### Task item
From the entries below, return every line that includes the word "pvDupB".

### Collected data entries
===

-- pv_equiv track=rewrite | github.com/EdwardZehuaZhang/3d-printing-monorepo | rhino8-internal-wire/actual pluggin folder/rh8/libs/UNNcBibN/wire_router/core.py | _has_nonlocal_close_approach
-- ===== SOURCE A (Python) =====
-- from typing import Dict, FrozenSet, Iterable, Iterator, List, Optional, Sequence, Set, Tuple
--
-- GridIndex = Tuple[int, int, int]
--
-- _DILATION_OFFSET_CACHE: Dict[int, Tuple[Tuple[int, int, int], ...]] = {}
--
-- def _dilation_offsets(radius: int) -> Tuple[Tuple[int, int, int], ...]:
--     """Return cached offset tuples for the given Chebyshev radius."""
--     if radius in _DILATION_OFFSET_CACHE:
--         return _DILATION_OFFSET_CACHE[radius]
--     offsets = tuple(
--         (dx, dy, dz)
--         for dx in range(-radius, radius + 1)
--         for dy in range(-radius, radius + 1)
--         for dz in range(-radius, radius + 1)
--     )
--     _DILATION_OFFSET_CACHE[radius] = offsets
--     return offsets
--
-- def _has_nonlocal_close_approach(
--     path: Sequence[GridIndex],
--     radius: int,
--     local_window: int = 3,
-- ) -> bool:
--     if radius <= 0:
--         return len(set(path)) != len(path)
--
--     # Spatial-dict approach: O(n * r^3) instead of O(n^2).
--     offsets = _dilation_offsets(radius)
--     earliest: Dict[GridIndex, int] = {}
--     for i, cell in enumerate(path):
--         for dx, dy, dz in offsets:
--             nb = (cell[0] + dx, cell[1] + dy, cell[2] + dz)
--             if nb in earliest and i - earliest[nb] > local_window:
--                 return True
--         if cell not in earliest:
--             earliest[cell] = i
--     return False
-- ===== SOURCE B (Python) =====
-- def _has_nonlocal_close_approach(path, radius, local_window=3):
--     if radius <= 0:
--         seen = set()
--         for cell in path:
--             if cell in seen:
--                 return True
--             seen.add(cell)
--         return False
--
--     # Direct pair scan: a non-local close approach exists iff some two cells
--     # at sequence distance > local_window lie within Chebyshev `radius`.
--     prefix = []
--     for i, cell in enumerate(path):
--         for j, other in enumerate(prefix):
--             if (i - j > local_window
--                     and abs(cell[0] - other[0]) <= radius
--                     and abs(cell[1] - other[1]) <= radius
--                     and abs(cell[2] - other[2]) <= radius):
--                 return True
--         prefix.append(cell)
--     return False
-- ===== Notes on version B (the rewrite author's own statement) =====
-- stated objective: faster
-- what changed: B drops A's spatial dict and r^3 offset dilation entirely: it detects duplicates with an early-exit seen-set, and for radius>0 scans pairs directly (each cell against the prefix of earlier cells), testing i-j>local_window and per-coordinate |difference|<=radius; correct because a hit via A's first-index dict exists iff some such pair exists.
import Mathlib
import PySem

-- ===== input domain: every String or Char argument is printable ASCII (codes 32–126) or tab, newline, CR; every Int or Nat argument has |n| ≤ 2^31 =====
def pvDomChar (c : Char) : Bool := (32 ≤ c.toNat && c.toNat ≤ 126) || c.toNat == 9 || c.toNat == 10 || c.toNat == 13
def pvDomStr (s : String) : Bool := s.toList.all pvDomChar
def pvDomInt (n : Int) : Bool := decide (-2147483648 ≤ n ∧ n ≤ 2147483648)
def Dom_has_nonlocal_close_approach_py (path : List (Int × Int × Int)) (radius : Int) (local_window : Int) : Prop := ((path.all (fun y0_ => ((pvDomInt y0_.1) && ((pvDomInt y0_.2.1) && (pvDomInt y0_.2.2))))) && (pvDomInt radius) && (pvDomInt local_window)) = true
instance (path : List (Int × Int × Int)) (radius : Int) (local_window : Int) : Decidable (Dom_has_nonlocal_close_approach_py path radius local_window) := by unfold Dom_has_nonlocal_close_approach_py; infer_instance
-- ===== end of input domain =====

-- B replaces A's spatial dict + r^3 offset dilation by an early-exit seen-set for the
-- duplicate branch and a direct pair scan (current cell vs pre of earlier cells) for
-- radius>0; the cost no longer depends on the radius (O(n^2) instead of O(n*r^3)).

-- ===== PORT A =====
-- _dilation_offsets (its module-level cache is an optimization with no observable effect)
def pvOffsetsA (radius : Int) : List (Int × Int × Int) :=
  (PySem.List.pyRange (-radius) (radius + 1) 1).flatMap (fun dx =>
    (PySem.List.pyRange (-radius) (radius + 1) 1).flatMap (fun dy =>
      (PySem.List.pyRange (-radius) (radius + 1) 1).map (fun dz => (dx, dy, dz))))

def pvLoopA (offs : List (Int × Int × Int)) (local_window : Int) :
    List (Int × (Int × Int × Int)) → PySem.Dict (Int × Int × Int) Int → Bool
  | [], _ => false
  | (i, cell) :: rest, earliest =>
    if offs.any (fun o =>
        match earliest.get? (cell.1 + o.1, cell.2.1 + o.2.1, cell.2.2 + o.2.2) with
        | some j => decide (i - j > local_window)
        | none => false) then
      true
    else
      pvLoopA offs local_window rest
        (if earliest.contains cell then earliest else earliest.insert cell i)

def has_nonlocal_close_approach_py (path : List (Int × Int × Int)) (radius : Int) (local_window : Int) : Bool :=
  if radius ≤ 0 then
    decide (PySem.Set.len (PySem.Set.ofList path) ≠ (path.length : Int))
  else
    pvLoopA (pvOffsetsA radius) local_window (PySem.List.enumerate path 0) PySem.Dict.empty

-- ===== PORT B =====
-- duplicate detection with an early-exit seen-set
def pvDupB : List (Int × Int × Int) → PySem.Set (Int × Int × Int) → Bool
  | [], _ => false
  | cell :: rest, seen =>
    if PySem.Set.contains seen cell then true
    else pvDupB rest (PySem.Set.add seen cell)

-- the inner 'if' condition of B's pair scan (short-circuit 'and' chain)
def pvFarCloseB (radius local_window i : Int) (cell : Int × Int × Int)
    (p : Int × (Int × Int × Int)) : Bool :=
  decide (i - p.1 > local_window) && decide (|cell.1 - p.2.1| ≤ radius) &&
    decide (|cell.2.1 - p.2.2.1| ≤ radius) && decide (|cell.2.2 - p.2.2.2| ≤ radius)

def pvLoopB (radius local_window : Int) :
    List (Int × (Int × Int × Int)) → List (Int × Int × Int) → Bool
  | [], _ => false
  | (i, cell) :: rest, pre =>
    if (PySem.List.enumerate pre 0).any (pvFarCloseB radius local_window i cell) then
      true
    else pvLoopB radius local_window rest (pre ++ [cell])

def has_nonlocal_close_approach_py_alt (path : List (Int × Int × Int)) (radius : Int) (local_window : Int) : Bool :=
  if radius ≤ 0 then pvDupB path PySem.Set.empty
  else pvLoopB radius local_window (PySem.List.enumerate path 0) []

-- ===== PRECONDITION & SPEC =====
def Spec_has_nonlocal_close_approach_py (path : List (Int × Int × Int)) (radius : Int) (local_window : Int) (out : Bool) : Prop := out = has_nonlocal_close_approach_py_alt path radius local_window
instance (path : List (Int × Int × Int)) (radius : Int) (local_window : Int) (out : Bool) : Decidable (Spec_has_nonlocal_close_approach_py path radius local_window out) := by unfold Spec_has_nonlocal_close_approach_py; infer_instance

-- ===== CLAIM (what is proved, stated in full; the proofs are below) =====
def Claim_equal_has_nonlocal_close_approach_py : Prop := ∀ (path : List (Int × Int × Int)) (radius : Int) (local_window : Int), Dom_has_nonlocal_close_approach_py path radius local_window → Spec_has_nonlocal_close_approach_py path radius local_window (has_nonlocal_close_approach_py path radius local_window)

-- ===== LEMMAS AND PROOFS =====

-- `q` is within Chebyshev distance `r` of `c`
def pvNear (r : Int) (c q : Int × Int × Int) : Prop :=
  -r ≤ q.1 - c.1 ∧ q.1 - c.1 ≤ r ∧ -r ≤ q.2.1 - c.2.1 ∧ q.2.1 - c.2.1 ≤ r ∧
    -r ≤ q.2.2 - c.2.2 ∧ q.2.2 - c.2.2 ≤ r

lemma mem_pvOffsetsA (r : Int) (o : Int × Int × Int) :
    o ∈ pvOffsetsA r ↔
      (-r ≤ o.1 ∧ o.1 ≤ r) ∧ (-r ≤ o.2.1 ∧ o.2.1 ≤ r) ∧ (-r ≤ o.2.2 ∧ o.2.2 ≤ r) := by
  obtain ⟨a, b, c⟩ := o
  simp only [pvOffsetsA, List.mem_flatMap, List.mem_map, PySem.List.mem_pyRange_one,
    Prod.mk.injEq]
  constructor
  · rintro ⟨dx, hx, dy, hy, dz, hz, h1, h2, h3⟩
    subst h1; subst h2; subst h3; omega
  · rintro ⟨h1, h2, h3⟩
    exact ⟨a, by omega, b, by omega, c, by omega, rfl, rfl, rfl⟩

-- the dilated image of `cell` covers exactly the near cells
lemma hit_iff_pvNear (r : Int) (cell q : Int × Int × Int) :
    (∃ o ∈ pvOffsetsA r, (cell.1 + o.1, cell.2.1 + o.2.1, cell.2.2 + o.2.2) = q) ↔
      pvNear r cell q := by
  constructor
  · rintro ⟨o, ho, hq⟩
    rw [mem_pvOffsetsA] at ho
    obtain ⟨q1, q2, q3⟩ := q
    simp only [Prod.mk.injEq] at hq
    simp only [pvNear]; omega
  · intro hn
    refine ⟨(q.1 - cell.1, q.2.1 - cell.2.1, q.2.2 - cell.2.2), ?_, ?_⟩
    · rw [mem_pvOffsetsA]
      obtain ⟨h1, h2, h3, h4, h5, h6⟩ := hn
      exact ⟨⟨by omega, by omega⟩, ⟨by omega, by omega⟩, by omega, by omega⟩
    · obtain ⟨q1, q2, q3⟩ := q
      simp only [Prod.mk.injEq]; omega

===

### The answer
def pvDupB : List (Int × Int × Int) → PySem.Set (Int × Int × Int) → Bool
    else pvDupB rest (PySem.Set.add seen cell)
  if radius ≤ 0 then pvDupB path PySem.Set.empty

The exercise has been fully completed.